Inflation’s many losers

1. Savers

In an economy where inflation is rising quickly, interest rates rarely keep up, causing savers’ hard-earned dollars to gradually lose buying power, McBride says. He suggests one way CD savers can fight this trend.

“You don’t want to be locked in long term at a low rate of return only to see inflation go racing past you,” says McBride.

Yet with CD rates at a relative high point and inflation on the downswing, it could be an opportune moment to lock in medium-term CDs, especially if inflation returns to the Fed’s target.

2. Retirees

A high inflation rate often means wage increases, but that won’t benefit those who are retired, McBride says. Their pots of retirement money are already mostly fixed. Price pressures could further harm retirees’ wallets if they have too much exposure to cash or fixed-income investments, such as bonds.

“Higher inflation erodes the value of the savings that you have,” he says. “When inflation goes up, it tends to accelerate a lot faster than interest rates can keep up, so it erodes the buying power not only of your existing savings, but anybody who’s relying on interest income or investment income, like retirees.”

That said, Social Security does rise in response to inflation, offering some relief to retirees.

3. Investors in longer-term bonds

In a high-inflation environment, “it’s on the bond side where there’s a lot more trouble,” Thoma says. “If you’re living off coupon bond payments, for instance, you’re going to lose when there’s inflation.”

And not only do those bond payments buy less due to inflation, the price of the bonds themselves also declines as interest rates rise. So bondholders get hurt two ways.

McBride says bond investors can hedge against inflation by favoring shorter-term bonds and inflation-indexed bonds. One option for individual savers is Series I bonds – here’s how they work.

4. Variable-rate mortgage holders

Homeowners with mortgage rates that aren’t fixed typically see their borrowing costs climb periodically along with the broader inflation in the economy, leading to larger payments and decreased affordability.

5. Credit card borrowers

Most credit cards have a variable interest rate tied to a major index, such as the prime rate. That means cardholders experience quickly climbing rates and higher payments in an inflationary environment. Every time the Fed ratchets up rates, rates on credit cards go along for the ride.

6. First-time homebuyers

McBride says people looking to save for their first home in the midst of a high inflation rate are confronted with quickly rising home prices, higher interest rates for mortgages and a relentless slide in the value of any money they’ve put away for a down payment.

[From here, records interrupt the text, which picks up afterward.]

-- pv_equiv track=rewrite | github.com/carboncopies/BrainEmulationChallenge | src/models/xor_sc/connectomes.py | find_shapes
-- ===== SOURCE A (Python) =====
-- RPCpath = {
--     'compartment': 'Simulation/Compartments/SC/Create',
--     'neuron': 'Simulation/Neuron/SC/Create',
--     'receptor': 'Simulation/Receptor/Create',
--     'sphere': 'Simulation/Geometry/Sphere/Create',
--     'cylinder': 'Simulation/Geometry/Cylinder/Create',
--     'box': 'Simulation/Geometry/Box/Create',
-- }
--
-- def find_shapes(retrieved_file:list):
--     RPCsphere = RPCpath['sphere']
--     RPCcylinder = RPCpath['cylinder']
--     RPCbox = RPCpath['box']
--     shapes = []
--     for NESrequest in retrieved_file:
--         if RPCsphere in NESrequest:
--             shapes.append( ('sphere', NESrequest) )
--         elif RPCcylinder in NESrequest:
--             shapes.append( ('cylinder', NESrequest) )
--         elif RPCbox in NESrequest:
--             shapes.append( ('box', NESrequest) )
--     return shapes
-- ===== SOURCE B (Python) =====
-- RPCpath = {
--     'compartment': 'Simulation/Compartments/SC/Create',
--     'neuron': 'Simulation/Neuron/SC/Create',
--     'receptor': 'Simulation/Receptor/Create',
--     'sphere': 'Simulation/Geometry/Sphere/Create',
--     'cylinder': 'Simulation/Geometry/Cylinder/Create',
--     'box': 'Simulation/Geometry/Box/Create',
-- }
--
-- def find_shapes(retrieved_file: list):
--     # Staged sieve: one pass per shape over the not-yet-claimed requests
--     # (priority = stage order), then restore original request order by index.
--     remaining = list(enumerate(retrieved_file))
--     labeled = []
--     for label in ('sphere', 'cylinder', 'box'):
--         path = RPCpath[label]
--         still = []
--         for i, req in remaining:
--             if path in req:
--                 labeled.append((i, (label, req)))
--             else:
--                 still.append((i, req))
--         remaining = still
--     labeled.sort(key=lambda t: t[0])
--     return [pair for _, pair in labeled]
-- ===== Notes on version B (the rewrite author's own statement) =====
-- stated objective: alternative
-- what changed: Replaces A's single pass with an if/elif chain by a staged sieve: one pass per shape over the not-yet-claimed enumerated requests (stage order encodes priority), then a stable sort by original index restores request order.
import Mathlib
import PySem

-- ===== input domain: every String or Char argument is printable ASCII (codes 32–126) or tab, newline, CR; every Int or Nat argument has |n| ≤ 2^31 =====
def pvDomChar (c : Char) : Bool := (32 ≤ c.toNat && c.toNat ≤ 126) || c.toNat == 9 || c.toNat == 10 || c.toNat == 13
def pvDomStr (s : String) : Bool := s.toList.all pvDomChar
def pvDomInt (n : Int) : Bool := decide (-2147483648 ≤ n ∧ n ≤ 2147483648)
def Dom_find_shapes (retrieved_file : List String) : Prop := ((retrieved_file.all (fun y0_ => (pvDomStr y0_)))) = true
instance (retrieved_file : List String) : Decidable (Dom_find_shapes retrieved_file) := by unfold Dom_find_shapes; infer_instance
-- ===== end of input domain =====

-- B replaces A's single pass with its if/elif chain by a staged sieve: one pass per
-- shape over the not-yet-claimed enumerated requests (stage order = priority), then a
-- stable sort by original index; alternative decomposition, same asymptotic cost.

-- ===== PORT A =====
def find_shapes (retrieved_file : List String) : List (String × String) :=
  let RPCsphere := "Simulation/Geometry/Sphere/Create"
  let RPCcylinder := "Simulation/Geometry/Cylinder/Create"
  let RPCbox := "Simulation/Geometry/Box/Create"
  retrieved_file.foldl (fun shapes NESrequest =>
    if PySem.Str.isIn RPCsphere NESrequest then shapes ++ [("sphere", NESrequest)]
    else if PySem.Str.isIn RPCcylinder NESrequest then shapes ++ [("cylinder", NESrequest)]
    else if PySem.Str.isIn RPCbox NESrequest then shapes ++ [("box", NESrequest)]
    else shapes) []

-- ===== PORT B =====
-- one stage of Source B's sieve: 'for i, req in remaining: …' appending to (labeled, still)
def pvStage (label path : String) (st : List (Int × (String × String)) × List (Int × String)) :
    List (Int × (String × String)) × List (Int × String) :=
  st.2.foldl (fun acc p =>
    if PySem.Str.isIn path p.2 then (acc.1 ++ [(p.1, (label, p.2))], acc.2)
    else (acc.1, acc.2 ++ [p])) (st.1, [])

def find_shapes_alt (retrieved_file : List String) : List (String × String) :=
  -- 'for label in ('sphere','cylinder','box'): …' over remaining, carried as a pair
  let st := [("sphere", "Simulation/Geometry/Sphere/Create"),
             ("cylinder", "Simulation/Geometry/Cylinder/Create"),
             ("box", "Simulation/Geometry/Box/Create")].foldl
    (fun st lp => pvStage lp.1 lp.2 st)
    (([], PySem.List.enumerate retrieved_file))
  -- labeled.sort(key=lambda t: t[0]); return [pair for _, pair in labeled]
  (PySem.List.sorted st.1 (fun t => t.1) false).map (fun t => t.2)

-- ===== PRECONDITION & SPEC =====
def Spec_find_shapes (retrieved_file : List String) (out : List (String × String)) : Prop := out = find_shapes_alt retrieved_file
instance (retrieved_file : List String) (out : List (String × String)) : Decidable (Spec_find_shapes retrieved_file out) := by unfold Spec_find_shapes; infer_instance

-- ===== CLAIM (what is proved, stated in full; the proofs are below) =====
def Claim_equal_find_shapes : Prop := ∀ (retrieved_file : List String), Dom_find_shapes retrieved_file → Spec_find_shapes retrieved_file (find_shapes retrieved_file)

-- ===== LEMMAS AND PROOFS =====

-- abbreviations for the three membership tests (on enumerated pairs)
def pvP1 (p : Int × String) : Bool := PySem.Str.isIn "Simulation/Geometry/Sphere/Create" p.2
def pvP2 (p : Int × String) : Bool := PySem.Str.isIn "Simulation/Geometry/Cylinder/Create" p.2
def pvP3 (p : Int × String) : Bool := PySem.Str.isIn "Simulation/Geometry/Box/Create" p.2

-- A's priority label and the single-pass indexed result M
def pvLab (p : Int × String) : String :=
  if pvP1 p then "sphere" else if pvP2 p then "cylinder" else "box"
def pvTag (p : Int × String) : Int × (String × String) := (p.1, (pvLab p, p.2))
def pvM (e : List (Int × String)) : List (Int × (String × String)) :=
  (e.filter (fun p => pvP1 p || pvP2 p || pvP3 p)).map pvTag

-- the inner foldl of one sieve stage, with general accumulators
theorem pvStageFold_eq (label path : String) (e : List (Int × String))
    (l : List (Int × (String × String))) (r : List (Int × String)) :
    e.foldl (fun acc p =>
      if PySem.Str.isIn path p.2 then (acc.1 ++ [(p.1, (label, p.2))], acc.2)
      else (acc.1, acc.2 ++ [p])) (l, r) =
      (l ++ (e.filter (fun p => PySem.Str.isIn path p.2)).map (fun p => (p.1, (label, p.2))),
       r ++ e.filter (fun p => !PySem.Str.isIn path p.2)) := by
  induction e generalizing l r with
  | nil => simp
  | cons x xs ih =>
    simp only [List.foldl_cons, List.filter_cons, PySem.Str.isIn_eq] at *
    by_cases h : PySem.Chars.isIn path.toList x.2.toList <;> simp [h, ih]

-- one sieve stage characterised by filters
theorem pvStage_eq (label path : String) (l : List (Int × (String × String)))
    (e : List (Int × String)) :
    pvStage label path (l, e) =
      (l ++ (e.filter (fun p => PySem.Str.isIn path p.2)).map (fun p => (p.1, (label, p.2))),
       e.filter (fun p => !PySem.Str.isIn path p.2)) := by
  unfold pvStage
  simpa using pvStageFold_eq label path e l []

-- the sieve's labeled list is a permutation of M
theorem pvSieve_perm (e : List (Int × String)) :
    ((e.filter pvP1).map pvTag ++
     (((e.filter (fun p => !pvP1 p)).filter pvP2).map pvTag ++
      ((((e.filter (fun p => !pvP1 p)).filter (fun p => !pvP2 p)).filter pvP3).map pvTag))).Perm
      (pvM e) := by
  induction e with
  | nil => simp [pvM]
  | cons x xs ih =>
    by_cases h1 : pvP1 x
    · simp [pvM, h1] at ih ⊢
      exact ih
    · by_cases h2 : pvP2 x
      · simp [pvM, h1, h2] at ih ⊢
        exact List.perm_middle.trans (ih.cons (pvTag x))
      · by_cases h3 : pvP3 x
        · simp [pvM, h1, h2, h3] at ih ⊢
          rw [← List.append_assoc]
          refine List.perm_middle.trans ?_
          rw [List.append_assoc]
          exact ih.cons (pvTag x)
        · simp [pvM, h1, h2, h3] at ih ⊢
          exact ih

-- M has strictly increasing indices
theorem pvM_pairwise (xs : List String) :
    (pvM (PySem.List.enumerate xs)).Pairwise (fun a b => a.1 < b.1) := by
  have h := PySem.List.pairwise_lt_enumerate (xs := xs) (s := 0)
  have h2 := List.Pairwise.sublist (List.filter_sublist (p := fun p => pvP1 p || pvP2 p || pvP3 p)) h
  exact List.pairwise_map.mpr (h2.imp (fun hab => hab))

-- on each stage's survivors pvTag carries that stage's literal label
theorem pvMaps1 (e : List (Int × String)) :
    (e.filter pvP1).map pvTag = (e.filter pvP1).map (fun p => (p.1, ("sphere", p.2))) :=
  List.map_congr_left (fun p hp => by
    have h := (List.mem_filter.mp hp).2
    simp [pvTag, pvLab, h])

theorem pvMaps2 (e : List (Int × String)) :
    ((e.filter (fun p => !pvP1 p)).filter pvP2).map pvTag
      = ((e.filter (fun p => !pvP1 p)).filter pvP2).map (fun p => (p.1, ("cylinder", p.2))) :=
  List.map_congr_left (fun p hp => by
    have h2 := (List.mem_filter.mp hp).2
    have h1 := (List.mem_filter.mp (List.mem_filter.mp hp).1).2
    simp only [Bool.not_eq_true'] at h1
    simp [pvTag, pvLab, h1, h2])

theorem pvMaps3 (e : List (Int × String)) :
    (((e.filter (fun p => !pvP1 p)).filter (fun p => !pvP2 p)).filter pvP3).map pvTag
      = (((e.filter (fun p => !pvP1 p)).filter (fun p => !pvP2 p)).filter pvP3).map
          (fun p => (p.1, ("box", p.2))) :=
  List.map_congr_left (fun p hp => by
    have h3 := (List.mem_filter.mp hp).2
    have h2 := (List.mem_filter.mp (List.mem_filter.mp hp).1).2
    have h1 := (List.mem_filter.mp (List.mem_filter.mp (List.mem_filter.mp hp).1).1).2
    simp only [Bool.not_eq_true'] at h1 h2
    simp [pvTag, pvLab, h1, h2])

-- A equals M with indices dropped
theorem pvA_eq_M (xs : List String) (s : Int) (acc : List (String × String)) :
    xs.foldl (fun shapes NESrequest =>
      if PySem.Str.isIn "Simulation/Geometry/Sphere/Create" NESrequest then shapes ++ [("sphere", NESrequest)]
      else if PySem.Str.isIn "Simulation/Geometry/Cylinder/Create" NESrequest then shapes ++ [("cylinder", NESrequest)]
      else if PySem.Str.isIn "Simulation/Geometry/Box/Create" NESrequest then shapes ++ [("box", NESrequest)]
      else shapes) acc
    = acc ++ (pvM (PySem.List.enumerate xs s)).map (fun t => t.2) := by
  induction xs generalizing s acc with
  | nil => simp [pvM, PySem.List.enumerate_nil]
  | cons x rest ih =>
    rw [PySem.List.enumerate_cons, List.foldl_cons]
    by_cases h1 : pvP1 (s, x)
    · rw [if_pos (show PySem.Str.isIn "Simulation/Geometry/Sphere/Create" x = true from h1),
        ih (s + 1)]
      simp [pvM, pvTag, pvLab, h1]
    · rw [if_neg (show ¬ PySem.Str.isIn "Simulation/Geometry/Sphere/Create" x = true from h1)]
      by_cases h2 : pvP2 (s, x)
      · rw [if_pos (show PySem.Str.isIn "Simulation/Geometry/Cylinder/Create" x = true from h2),
          ih (s + 1)]
        simp [pvM, pvTag, pvLab, h1, h2]
      · rw [if_neg (show ¬ PySem.Str.isIn "Simulation/Geometry/Cylinder/Create" x = true from h2)]
        by_cases h3 : pvP3 (s, x)
        · rw [if_pos (show PySem.Str.isIn "Simulation/Geometry/Box/Create" x = true from h3),
            ih (s + 1)]
          simp [pvM, pvTag, pvLab, h1, h2, h3]
        · rw [if_neg (show ¬ PySem.Str.isIn "Simulation/Geometry/Box/Create" x = true from h3),
            ih (s + 1)]
          simp [pvM, h1, h2, h3]

-- ===== VERDICT (by name: the statement is the Claim_ definition above) =====
theorem find_shapes_spec : Claim_equal_find_shapes := by
  intro rf _
  unfold Spec_find_shapes find_shapes find_shapes_alt
  simp only [List.foldl_cons, List.foldl_nil, pvStage_eq, List.nil_append]
  rw [pvA_eq_M rf 0 []]
  simp only [List.nil_append]
  have hs := PySem.List.sorted_eq_of_perm_of_pairwise_lt _ _
    (fun t : Int × (String × String) => t.1)
    ((pvSieve_perm (PySem.List.enumerate rf 0)).symm) (pvM_pairwise rf)
  rw [pvMaps1, pvMaps2, pvMaps3] at hs
  simp only [pvP1, pvP2] at hs
  rw [← hs]
  unfold pvP1 pvP2 pvP3
  simp only [List.append_assoc]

It’s a triple whammy for those looking to get into their first home and move up a rung on the financial ladder.

Bottom line: Higher inflation can hurt the economy

Consumers and investors don’t have many places to hide from inflation, meaning it can pose dire consequences for the economy. The dollars that consumers have in their wallets can’t buy as much as they used to, meaning many people might decide to pull back on spending — especially if they don’t get a pay raise to counter higher prices. That could stifle demand, threatening business profitability and hiring.

Businesses and consumers are also getting hit by higher borrowing costs, as the Fed has rapidly raised interest rates. Higher borrowing costs make it more expensive to finance new businesses and homes, both of which are vital to a growing economy.

“If you look at periods of strong growth in U.S. history, the one constant has been a very modest rate of inflation over that time,” McBride says.